Assignment: An exact reproduction of each record is required.

Stored items:
-- pv_equiv track=rewrite | github.com/workspacehome0/blockchain_rat | administrator/payload_generator.py | _extract_agent_main_code
-- ===== SOURCE A (Python) =====
-- def _extract_agent_main_code(code):
--     """Extract main agent functions"""
--     # Remove imports and if __name__ == "__main__" block
--     lines = code.split('\n')
--     main_lines = []
--     skip_imports = True
--
--     for line in lines:
--         if skip_imports:
--             if line.startswith('import ') or line.startswith('from '):
--                 continue
--             if line.strip() == '':
--                 continue
--             skip_imports = False
--
--         if 'if __name__' in line:
--             break
--
--         main_lines.append(line)
--
--     return '\n'.join(main_lines)
-- ===== SOURCE B (Python) =====
-- def _extract_agent_main_code(code):
--     """Extract main agent functions (two-pass: drop prologue, then take until __main__)."""
--     lines = code.split('\n')
--
--     def _prologue(line):
--         return line.startswith('import ') or line.startswith('from ') or line.strip() == ''
--
--     # pass 1: drop the leading import/blank prologue
--     i = 0
--     while i < len(lines) and _prologue(lines[i]):
--         i += 1
--     body = lines[i:]
--
--     # pass 2: keep body lines up to (excluding) the first 'if __name__' line
--     j = 0
--     while j < len(body) and 'if __name__' not in body[j]:
--         j += 1
--
--     return '\n'.join(body[:j])
-- ===== Notes on version B (the rewrite author's own statement) =====
-- stated objective: alternative
-- what changed: Replaces the single stateful loop with its skip_imports flag and break by two composed passes: the first scan drops the leading import/blank prologue, the second takes body lines up to the first __main__ guard, then join.
import Mathlib
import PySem

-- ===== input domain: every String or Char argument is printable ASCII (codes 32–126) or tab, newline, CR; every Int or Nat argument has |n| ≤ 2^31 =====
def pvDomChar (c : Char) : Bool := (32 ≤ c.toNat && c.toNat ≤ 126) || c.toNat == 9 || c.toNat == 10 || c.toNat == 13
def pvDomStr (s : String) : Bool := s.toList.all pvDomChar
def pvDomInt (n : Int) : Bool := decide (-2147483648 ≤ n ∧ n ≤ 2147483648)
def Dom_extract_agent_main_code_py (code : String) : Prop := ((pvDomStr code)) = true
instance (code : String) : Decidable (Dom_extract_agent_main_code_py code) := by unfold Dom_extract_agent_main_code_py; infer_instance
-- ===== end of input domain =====

-- B replaces A's single stateful loop (skip_imports flag + break) by two composed passes:
-- drop the import/blank prologue, then take body lines until the first 'if __name__' line.

-- ===== PORT A =====
-- A's single loop: state = accumulated lines + skip_imports flag; 'break' returns acc.
def pvLoopA (ls : List String) (acc : List String) (skip : Bool) : List String :=
  match ls with
  | [] => acc
  | l :: rest =>
    if skip && (PySem.Str.startswith l "import " || PySem.Str.startswith l "from ") then
      pvLoopA rest acc skip
    else if skip && (PySem.Str.strip l == "") then
      pvLoopA rest acc skip
    else if PySem.Str.isIn "if __name__" l then
      acc
    else
      pvLoopA rest (acc ++ [l]) false

def extract_agent_main_code_py (code : String) : String :=
  PySem.Str.join "\n" (pvLoopA ((PySem.Str.split? code "\n").getD []) [] true)

-- ===== PORT B =====
def pvPrologue (l : String) : Bool :=
  PySem.Str.startswith l "import " || PySem.Str.startswith l "from " || (PySem.Str.strip l == "")

-- pass 1 of Source B: advance past the prologue, keep the rest
def pvDropPro : List String → List String
  | [] => []
  | l :: rest => if pvPrologue l then pvDropPro rest else l :: rest

-- pass 2 of Source B: keep lines until the first one containing 'if __name__'
def pvTakeBody : List String → List String
  | [] => []
  | l :: rest =>
    if PySem.Str.isIn "if __name__" l then [] else l :: pvTakeBody rest

def extract_agent_main_code_py_alt (code : String) : String :=
  PySem.Str.join "\n" (pvTakeBody (pvDropPro ((PySem.Str.split? code "\n").getD [])))

-- ===== PRECONDITION & SPEC =====
def Spec_extract_agent_main_code_py (code : String) (out : String) : Prop := out = extract_agent_main_code_py_alt code
instance (code : String) (out : String) : Decidable (Spec_extract_agent_main_code_py code out) := by unfold Spec_extract_agent_main_code_py; infer_instance

-- ===== CLAIM (what is proved, stated in full; the proofs are below) =====
def Claim_equal_extract_agent_main_code_py : Prop := ∀ (code : String), Dom_extract_agent_main_code_py code → Spec_extract_agent_main_code_py code (extract_agent_main_code_py code)

-- ===== LEMMAS AND PROOFS =====

-- Once skip_imports is false, A's loop appends until the first 'if __name__' line: pass 2.
theorem pvLoopA_false (ls acc : List String) :
    pvLoopA ls acc false = acc ++ pvTakeBody ls := by
  induction ls generalizing acc with
  | nil => simp [pvLoopA, pvTakeBody]
  | cons l rest ih =>
    simp only [pvLoopA, pvTakeBody, Bool.false_and, if_neg (by simp : ¬ (false = true))]
    split
    · simp
    · rw [ih]; simp

-- While skip_imports is true, A's loop discards exactly the prologue: pass 1.
theorem pvLoopA_true (ls acc : List String) :
    pvLoopA ls acc true = pvLoopA (pvDropPro ls) acc false := by
  induction ls with
  | nil => simp [pvLoopA, pvDropPro]
  | cons l rest ih =>
    by_cases hp : pvPrologue l = true
    · have hd : pvDropPro (l :: rest) = pvDropPro rest := by simp [pvDropPro, hp]
      rw [hd, ← ih]
      unfold pvPrologue at hp
      simp only [pvLoopA, Bool.true_and]
      by_cases h1 : (PySem.Str.startswith l "import " || PySem.Str.startswith l "from ") = true
      · rw [if_pos h1]
      · rw [if_neg h1]
        have h2 : (PySem.Str.strip l == "") = true := by
          rcases Bool.or_eq_true_iff.mp hp with h | h
          · exact absurd h h1
          · exact h
        rw [if_pos h2]
    · have hd : pvDropPro (l :: rest) = l :: rest := by simp [pvDropPro, hp]
      rw [hd]
      obtain ⟨h12, h3⟩ := Bool.or_eq_false_iff.mp (Bool.eq_false_iff.mpr hp)
      simp only [pvLoopA, Bool.true_and]
      rw [if_neg (by rw [h12]; exact Bool.false_ne_true),
          if_neg (by rw [h3]; exact Bool.false_ne_true)]
      simp only [Bool.false_and, Bool.false_eq_true, if_false]

-- ===== VERDICT (by name: the statement is the Claim_ definition above) =====
theorem extract_agent_main_code_py_spec : Claim_equal_extract_agent_main_code_py := by
  intro code _
  unfold Spec_extract_agent_main_code_py extract_agent_main_code_py extract_agent_main_code_py_alt
  rw [pvLoopA_true, pvLoopA_false, List.nil_append]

Exercise answer:
-- pv_equiv track=rewrite | github.com/workspacehome0/blockchain_rat | administrator/payload_generator.py | _extract_agent_main_code
-- ===== SOURCE A (Python) =====
-- def _extract_agent_main_code(code):
--     """Extract main agent functions"""
--     # Remove imports and if __name__ == "__main__" block
--     lines = code.split('\n')
--     main_lines = []
--     skip_imports = True
--
--     for line in lines:
--         if skip_imports:
--             if line.startswith('import ') or line.startswith('from '):
--                 continue
--             if line.strip() == '':
--                 continue
--             skip_imports = False
--
--         if 'if __name__' in line:
--             break
--
--         main_lines.append(line)
--
--     return '\n'.join(main_lines)
-- ===== SOURCE B (Python) =====
-- def _extract_agent_main_code(code):
--     """Extract main agent functions (two-pass: drop prologue, then take until __main__)."""
--     lines = code.split('\n')
--
--     def _prologue(line):
--         return line.startswith('import ') or line.startswith('from ') or line.strip() == ''
--
--     # pass 1: drop the leading import/blank prologue
--     i = 0
--     while i < len(lines) and _prologue(lines[i]):
--         i += 1
--     body = lines[i:]
--
--     # pass 2: keep body lines up to (excluding) the first 'if __name__' line
--     j = 0
--     while j < len(body) and 'if __name__' not in body[j]:
--         j += 1
--
--     return '\n'.join(body[:j])
-- ===== Notes on version B (the rewrite author's own statement) =====
-- stated objective: alternative
-- what changed: Replaces the single stateful loop with its skip_imports flag and break by two composed passes: the first scan drops the leading import/blank prologue, the second takes body lines up to the first __main__ guard, then join.
import Mathlib
import PySem

-- ===== input domain: every String or Char argument is printable ASCII (codes 32–126) or tab, newline, CR; every Int or Nat argument has |n| ≤ 2^31 =====
def pvDomChar (c : Char) : Bool := (32 ≤ c.toNat && c.toNat ≤ 126) || c.toNat == 9 || c.toNat == 10 || c.toNat == 13
def pvDomStr (s : String) : Bool := s.toList.all pvDomChar
def pvDomInt (n : Int) : Bool := decide (-2147483648 ≤ n ∧ n ≤ 2147483648)
def Dom_extract_agent_main_code_py (code : String) : Prop := ((pvDomStr code)) = true
instance (code : String) : Decidable (Dom_extract_agent_main_code_py code) := by unfold Dom_extract_agent_main_code_py; infer_instance
-- ===== end of input domain =====

-- B replaces A's single stateful loop (skip_imports flag + break) by two composed passes:
-- drop the import/blank prologue, then take body lines until the first 'if __name__' line.

-- ===== PORT A =====
-- A's single loop: state = accumulated lines + skip_imports flag; 'break' returns acc.
def pvLoopA (ls : List String) (acc : List String) (skip : Bool) : List String :=
  match ls with
  | [] => acc
  | l :: rest =>
    if skip && (PySem.Str.startswith l "import " || PySem.Str.startswith l "from ") then
      pvLoopA rest acc skip
    else if skip && (PySem.Str.strip l == "") then
      pvLoopA rest acc skip
    else if PySem.Str.isIn "if __name__" l then
      acc
    else
      pvLoopA rest (acc ++ [l]) false

def extract_agent_main_code_py (code : String) : String :=
  PySem.Str.join "\n" (pvLoopA ((PySem.Str.split? code "\n").getD []) [] true)

-- ===== PORT B =====
def pvPrologue (l : String) : Bool :=
  PySem.Str.startswith l "import " || PySem.Str.startswith l "from " || (PySem.Str.strip l == "")

-- pass 1 of Source B: advance past the prologue, keep the rest
def pvDropPro : List String → List String
  | [] => []
  | l :: rest => if pvPrologue l then pvDropPro rest else l :: rest

-- pass 2 of Source B: keep lines until the first one containing 'if __name__'
def pvTakeBody : List String → List String
  | [] => []
  | l :: rest =>
    if PySem.Str.isIn "if __name__" l then [] else l :: pvTakeBody rest

def extract_agent_main_code_py_alt (code : String) : String :=
  PySem.Str.join "\n" (pvTakeBody (pvDropPro ((PySem.Str.split? code "\n").getD [])))

-- ===== PRECONDITION & SPEC =====
def Spec_extract_agent_main_code_py (code : String) (out : String) : Prop := out = extract_agent_main_code_py_alt code
instance (code : String) (out : String) : Decidable (Spec_extract_agent_main_code_py code out) := by unfold Spec_extract_agent_main_code_py; infer_instance

-- ===== CLAIM (what is proved, stated in full; the proofs are below) =====
def Claim_equal_extract_agent_main_code_py : Prop := ∀ (code : String), Dom_extract_agent_main_code_py code → Spec_extract_agent_main_code_py code (extract_agent_main_code_py code)

-- ===== LEMMAS AND PROOFS =====

-- Once skip_imports is false, A's loop appends until the first 'if __name__' line: pass 2.
theorem pvLoopA_false (ls acc : List String) :
    pvLoopA ls acc false = acc ++ pvTakeBody ls := by
  induction ls generalizing acc with
  | nil => simp [pvLoopA, pvTakeBody]
  | cons l rest ih =>
    simp only [pvLoopA, pvTakeBody, Bool.false_and, if_neg (by simp : ¬ (false = true))]
    split
    · simp
    · rw [ih]; simp

-- While skip_imports is true, A's loop discards exactly the prologue: pass 1.
theorem pvLoopA_true (ls acc : List String) :
    pvLoopA ls acc true = pvLoopA (pvDropPro ls) acc false := by
  induction ls with
  | nil => simp [pvLoopA, pvDropPro]
  | cons l rest ih =>
    by_cases hp : pvPrologue l = true
    · have hd : pvDropPro (l :: rest) = pvDropPro rest := by simp [pvDropPro, hp]
      rw [hd, ← ih]
      unfold pvPrologue at hp
      simp only [pvLoopA, Bool.true_and]
      by_cases h1 : (PySem.Str.startswith l "import " || PySem.Str.startswith l "from ") = true
      · rw [if_pos h1]
      · rw [if_neg h1]
        have h2 : (PySem.Str.strip l == "") = true := by
          rcases Bool.or_eq_true_iff.mp hp with h | h
          · exact absurd h h1
          · exact h
        rw [if_pos h2]
    · have hd : pvDropPro (l :: rest) = l :: rest := by simp [pvDropPro, hp]
      rw [hd]
      obtain ⟨h12, h3⟩ := Bool.or_eq_false_iff.mp (Bool.eq_false_iff.mpr hp)
      simp only [pvLoopA, Bool.true_and]
      rw [if_neg (by rw [h12]; exact Bool.false_ne_true),
          if_neg (by rw [h3]; exact Bool.false_ne_true)]
      simp only [Bool.false_and, Bool.false_eq_true, if_false]

-- ===== VERDICT (by name: the statement is the Claim_ definition above) =====
theorem extract_agent_main_code_py_spec : Claim_equal_extract_agent_main_code_py := by
  intro code _
  unfold Spec_extract_agent_main_code_py extract_agent_main_code_py extract_agent_main_code_py_alt
  rw [pvLoopA_true, pvLoopA_false, List.nil_append]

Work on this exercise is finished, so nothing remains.